(Collected data)
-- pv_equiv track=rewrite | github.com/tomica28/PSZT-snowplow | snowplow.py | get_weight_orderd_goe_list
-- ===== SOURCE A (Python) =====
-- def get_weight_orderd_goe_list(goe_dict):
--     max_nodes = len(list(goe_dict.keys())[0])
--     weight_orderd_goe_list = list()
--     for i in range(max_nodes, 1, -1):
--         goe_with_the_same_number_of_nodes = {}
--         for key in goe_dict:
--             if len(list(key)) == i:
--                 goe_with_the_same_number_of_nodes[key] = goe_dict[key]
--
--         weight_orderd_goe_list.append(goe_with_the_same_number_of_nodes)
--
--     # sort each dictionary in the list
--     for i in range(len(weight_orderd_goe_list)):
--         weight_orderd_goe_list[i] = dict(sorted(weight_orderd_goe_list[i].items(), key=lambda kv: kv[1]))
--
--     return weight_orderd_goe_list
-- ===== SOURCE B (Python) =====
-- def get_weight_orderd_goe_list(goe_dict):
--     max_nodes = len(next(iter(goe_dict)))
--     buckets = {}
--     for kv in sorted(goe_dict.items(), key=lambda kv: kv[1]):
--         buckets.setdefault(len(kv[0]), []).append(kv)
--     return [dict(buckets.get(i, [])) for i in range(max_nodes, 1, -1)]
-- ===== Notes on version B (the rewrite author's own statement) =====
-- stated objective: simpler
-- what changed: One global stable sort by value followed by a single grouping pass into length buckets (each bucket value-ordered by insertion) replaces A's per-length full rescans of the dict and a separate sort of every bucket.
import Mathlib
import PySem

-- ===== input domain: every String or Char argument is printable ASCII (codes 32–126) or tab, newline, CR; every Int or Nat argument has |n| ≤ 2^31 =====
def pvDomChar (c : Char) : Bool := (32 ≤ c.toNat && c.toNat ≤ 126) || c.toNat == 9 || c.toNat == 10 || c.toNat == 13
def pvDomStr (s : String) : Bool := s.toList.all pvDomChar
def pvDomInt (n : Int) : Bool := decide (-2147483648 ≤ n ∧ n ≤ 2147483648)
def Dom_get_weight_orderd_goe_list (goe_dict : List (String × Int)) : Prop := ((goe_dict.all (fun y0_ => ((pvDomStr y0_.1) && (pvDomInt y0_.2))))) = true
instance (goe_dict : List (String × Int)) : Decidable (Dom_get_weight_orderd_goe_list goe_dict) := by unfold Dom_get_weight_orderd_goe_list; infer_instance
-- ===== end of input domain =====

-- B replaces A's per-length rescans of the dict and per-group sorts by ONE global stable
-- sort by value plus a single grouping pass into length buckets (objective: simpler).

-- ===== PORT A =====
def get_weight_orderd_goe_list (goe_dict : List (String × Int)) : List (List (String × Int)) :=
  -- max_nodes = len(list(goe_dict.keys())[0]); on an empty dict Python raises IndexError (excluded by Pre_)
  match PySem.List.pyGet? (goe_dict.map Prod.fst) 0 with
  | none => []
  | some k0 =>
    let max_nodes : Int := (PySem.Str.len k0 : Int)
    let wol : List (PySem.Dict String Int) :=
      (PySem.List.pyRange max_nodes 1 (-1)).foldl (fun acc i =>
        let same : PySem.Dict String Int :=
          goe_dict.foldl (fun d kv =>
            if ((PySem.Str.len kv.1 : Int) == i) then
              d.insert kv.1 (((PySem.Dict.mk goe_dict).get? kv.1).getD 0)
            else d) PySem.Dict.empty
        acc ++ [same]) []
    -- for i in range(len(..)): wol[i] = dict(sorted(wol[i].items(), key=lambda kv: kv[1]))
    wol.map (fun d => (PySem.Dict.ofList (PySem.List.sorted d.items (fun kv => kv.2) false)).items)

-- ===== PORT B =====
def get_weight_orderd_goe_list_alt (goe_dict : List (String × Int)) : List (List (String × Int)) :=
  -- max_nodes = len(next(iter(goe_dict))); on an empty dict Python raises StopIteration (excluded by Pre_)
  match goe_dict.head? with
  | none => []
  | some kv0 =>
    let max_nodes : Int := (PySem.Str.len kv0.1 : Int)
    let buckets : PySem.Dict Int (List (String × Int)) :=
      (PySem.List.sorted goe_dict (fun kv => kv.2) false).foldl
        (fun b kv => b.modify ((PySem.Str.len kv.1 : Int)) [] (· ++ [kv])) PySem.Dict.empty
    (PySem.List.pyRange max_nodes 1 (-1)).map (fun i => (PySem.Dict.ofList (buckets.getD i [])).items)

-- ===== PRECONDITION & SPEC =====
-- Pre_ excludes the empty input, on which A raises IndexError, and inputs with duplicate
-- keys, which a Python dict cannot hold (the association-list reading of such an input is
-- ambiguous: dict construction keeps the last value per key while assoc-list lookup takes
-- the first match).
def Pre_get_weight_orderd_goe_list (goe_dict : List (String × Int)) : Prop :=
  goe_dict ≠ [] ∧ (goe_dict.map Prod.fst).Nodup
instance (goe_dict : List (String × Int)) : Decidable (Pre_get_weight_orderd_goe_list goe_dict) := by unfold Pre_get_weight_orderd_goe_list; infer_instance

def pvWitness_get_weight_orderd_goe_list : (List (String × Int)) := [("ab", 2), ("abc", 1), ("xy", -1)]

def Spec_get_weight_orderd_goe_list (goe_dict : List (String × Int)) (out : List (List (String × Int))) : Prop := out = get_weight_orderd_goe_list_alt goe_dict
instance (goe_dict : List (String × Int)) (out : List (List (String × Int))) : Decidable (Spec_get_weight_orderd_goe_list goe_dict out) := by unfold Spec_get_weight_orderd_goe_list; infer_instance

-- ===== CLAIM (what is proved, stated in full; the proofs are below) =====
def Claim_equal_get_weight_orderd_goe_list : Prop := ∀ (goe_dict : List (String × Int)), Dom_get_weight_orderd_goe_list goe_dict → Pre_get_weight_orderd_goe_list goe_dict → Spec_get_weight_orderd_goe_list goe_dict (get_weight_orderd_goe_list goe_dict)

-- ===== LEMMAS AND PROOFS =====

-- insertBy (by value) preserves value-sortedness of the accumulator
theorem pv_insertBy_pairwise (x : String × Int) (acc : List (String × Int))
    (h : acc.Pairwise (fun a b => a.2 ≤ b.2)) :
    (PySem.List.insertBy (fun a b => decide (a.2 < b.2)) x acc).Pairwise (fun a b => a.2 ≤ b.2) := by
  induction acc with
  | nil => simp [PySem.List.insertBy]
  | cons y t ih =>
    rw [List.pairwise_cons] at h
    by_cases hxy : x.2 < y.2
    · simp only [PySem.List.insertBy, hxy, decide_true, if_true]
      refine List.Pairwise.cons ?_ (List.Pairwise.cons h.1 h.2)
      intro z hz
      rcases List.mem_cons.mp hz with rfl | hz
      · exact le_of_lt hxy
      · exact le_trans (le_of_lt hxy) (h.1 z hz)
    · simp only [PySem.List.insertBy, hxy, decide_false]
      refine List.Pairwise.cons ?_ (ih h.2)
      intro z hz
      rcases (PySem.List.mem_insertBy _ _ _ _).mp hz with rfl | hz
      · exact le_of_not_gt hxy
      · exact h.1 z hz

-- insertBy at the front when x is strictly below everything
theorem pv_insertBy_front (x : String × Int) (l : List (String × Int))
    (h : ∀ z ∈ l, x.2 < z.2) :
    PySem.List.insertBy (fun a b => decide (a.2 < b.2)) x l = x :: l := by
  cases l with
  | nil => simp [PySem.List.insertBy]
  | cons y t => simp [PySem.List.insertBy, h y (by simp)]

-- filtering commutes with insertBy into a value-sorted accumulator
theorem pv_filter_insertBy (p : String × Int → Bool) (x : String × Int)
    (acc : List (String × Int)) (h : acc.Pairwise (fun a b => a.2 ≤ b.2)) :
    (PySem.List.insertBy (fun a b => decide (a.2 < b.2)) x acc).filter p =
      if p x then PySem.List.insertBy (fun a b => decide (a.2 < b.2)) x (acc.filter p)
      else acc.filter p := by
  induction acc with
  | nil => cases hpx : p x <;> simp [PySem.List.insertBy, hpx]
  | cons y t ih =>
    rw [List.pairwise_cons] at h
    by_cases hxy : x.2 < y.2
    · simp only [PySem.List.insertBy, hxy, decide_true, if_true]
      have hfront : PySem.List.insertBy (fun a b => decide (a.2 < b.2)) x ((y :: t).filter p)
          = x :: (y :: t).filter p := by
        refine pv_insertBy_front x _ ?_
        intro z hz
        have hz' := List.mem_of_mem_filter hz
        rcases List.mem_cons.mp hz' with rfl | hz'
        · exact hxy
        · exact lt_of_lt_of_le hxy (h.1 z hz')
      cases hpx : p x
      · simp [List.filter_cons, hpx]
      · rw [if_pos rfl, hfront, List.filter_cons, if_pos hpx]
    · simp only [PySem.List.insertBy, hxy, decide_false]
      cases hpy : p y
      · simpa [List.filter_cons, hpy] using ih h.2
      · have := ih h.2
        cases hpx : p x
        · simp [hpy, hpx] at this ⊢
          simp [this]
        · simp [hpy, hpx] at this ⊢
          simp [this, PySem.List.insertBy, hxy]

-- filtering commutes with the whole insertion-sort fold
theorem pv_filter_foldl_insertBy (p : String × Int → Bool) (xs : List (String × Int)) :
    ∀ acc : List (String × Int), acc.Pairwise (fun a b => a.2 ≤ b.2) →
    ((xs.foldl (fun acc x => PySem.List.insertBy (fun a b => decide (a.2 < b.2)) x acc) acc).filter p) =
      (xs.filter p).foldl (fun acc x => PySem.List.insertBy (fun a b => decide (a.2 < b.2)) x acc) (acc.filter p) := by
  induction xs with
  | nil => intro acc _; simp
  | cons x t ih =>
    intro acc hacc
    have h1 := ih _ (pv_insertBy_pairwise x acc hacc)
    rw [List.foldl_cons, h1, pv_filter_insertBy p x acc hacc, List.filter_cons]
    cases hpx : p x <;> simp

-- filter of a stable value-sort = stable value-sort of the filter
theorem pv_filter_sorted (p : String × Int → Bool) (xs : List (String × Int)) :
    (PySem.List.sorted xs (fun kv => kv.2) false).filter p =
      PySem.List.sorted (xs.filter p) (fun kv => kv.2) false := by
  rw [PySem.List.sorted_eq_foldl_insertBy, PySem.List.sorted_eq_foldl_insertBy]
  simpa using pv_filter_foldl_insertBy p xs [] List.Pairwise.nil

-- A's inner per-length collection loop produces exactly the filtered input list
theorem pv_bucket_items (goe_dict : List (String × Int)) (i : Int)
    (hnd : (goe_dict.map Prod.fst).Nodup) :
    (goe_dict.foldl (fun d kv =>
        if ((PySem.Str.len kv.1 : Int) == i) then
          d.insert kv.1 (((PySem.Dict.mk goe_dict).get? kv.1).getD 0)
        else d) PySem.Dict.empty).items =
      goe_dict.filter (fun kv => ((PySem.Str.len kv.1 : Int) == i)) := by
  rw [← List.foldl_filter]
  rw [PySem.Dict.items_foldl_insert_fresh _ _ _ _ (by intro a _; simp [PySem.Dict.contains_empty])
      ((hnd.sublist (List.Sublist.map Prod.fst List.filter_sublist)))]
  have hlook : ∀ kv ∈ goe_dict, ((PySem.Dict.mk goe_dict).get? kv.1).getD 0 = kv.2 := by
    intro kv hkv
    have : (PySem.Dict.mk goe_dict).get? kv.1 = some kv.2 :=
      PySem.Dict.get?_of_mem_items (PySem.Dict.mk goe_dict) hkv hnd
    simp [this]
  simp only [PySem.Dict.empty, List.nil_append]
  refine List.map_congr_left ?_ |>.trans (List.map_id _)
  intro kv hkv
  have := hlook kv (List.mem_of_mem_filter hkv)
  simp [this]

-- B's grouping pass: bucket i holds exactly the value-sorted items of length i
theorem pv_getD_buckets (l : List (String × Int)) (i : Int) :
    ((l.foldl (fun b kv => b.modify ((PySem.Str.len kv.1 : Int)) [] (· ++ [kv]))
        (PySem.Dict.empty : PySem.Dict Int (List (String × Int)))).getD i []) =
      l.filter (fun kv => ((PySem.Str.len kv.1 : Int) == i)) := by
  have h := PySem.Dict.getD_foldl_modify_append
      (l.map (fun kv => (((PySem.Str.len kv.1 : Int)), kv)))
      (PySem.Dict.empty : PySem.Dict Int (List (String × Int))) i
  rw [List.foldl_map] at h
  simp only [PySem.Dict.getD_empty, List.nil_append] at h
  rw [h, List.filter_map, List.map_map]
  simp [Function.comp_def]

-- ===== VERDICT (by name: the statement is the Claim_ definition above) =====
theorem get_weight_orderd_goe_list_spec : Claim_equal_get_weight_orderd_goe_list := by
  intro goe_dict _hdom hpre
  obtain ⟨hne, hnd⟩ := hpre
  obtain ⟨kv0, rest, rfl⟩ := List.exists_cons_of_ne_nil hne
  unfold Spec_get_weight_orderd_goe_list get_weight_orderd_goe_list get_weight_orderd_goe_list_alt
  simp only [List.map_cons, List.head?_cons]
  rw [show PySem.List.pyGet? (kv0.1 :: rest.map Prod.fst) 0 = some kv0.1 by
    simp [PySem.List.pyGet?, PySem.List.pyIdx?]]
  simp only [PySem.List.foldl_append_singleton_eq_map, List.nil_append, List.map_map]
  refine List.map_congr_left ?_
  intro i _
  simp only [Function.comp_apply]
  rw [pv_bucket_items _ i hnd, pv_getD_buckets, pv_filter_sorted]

▸ What you have to do:
Copy the lines of the data above exactly as written, beginning with the line containing "have hlook : ∀" and ending with the line containing "((l.foldl (fun b", and leave out all other lines.

▸ Response area:
  have hlook : ∀ kv ∈ goe_dict, ((PySem.Dict.mk goe_dict).get? kv.1).getD 0 = kv.2 := by
    intro kv hkv
    have : (PySem.Dict.mk goe_dict).get? kv.1 = some kv.2 :=
      PySem.Dict.get?_of_mem_items (PySem.Dict.mk goe_dict) hkv hnd
    simp [this]
  simp only [PySem.Dict.empty, List.nil_append]
  refine List.map_congr_left ?_ |>.trans (List.map_id _)
  intro kv hkv
  have := hlook kv (List.mem_of_mem_filter hkv)
  simp [this]

-- B's grouping pass: bucket i holds exactly the value-sorted items of length i
theorem pv_getD_buckets (l : List (String × Int)) (i : Int) :
    ((l.foldl (fun b kv => b.modify ((PySem.Str.len kv.1 : Int)) [] (· ++ [kv]))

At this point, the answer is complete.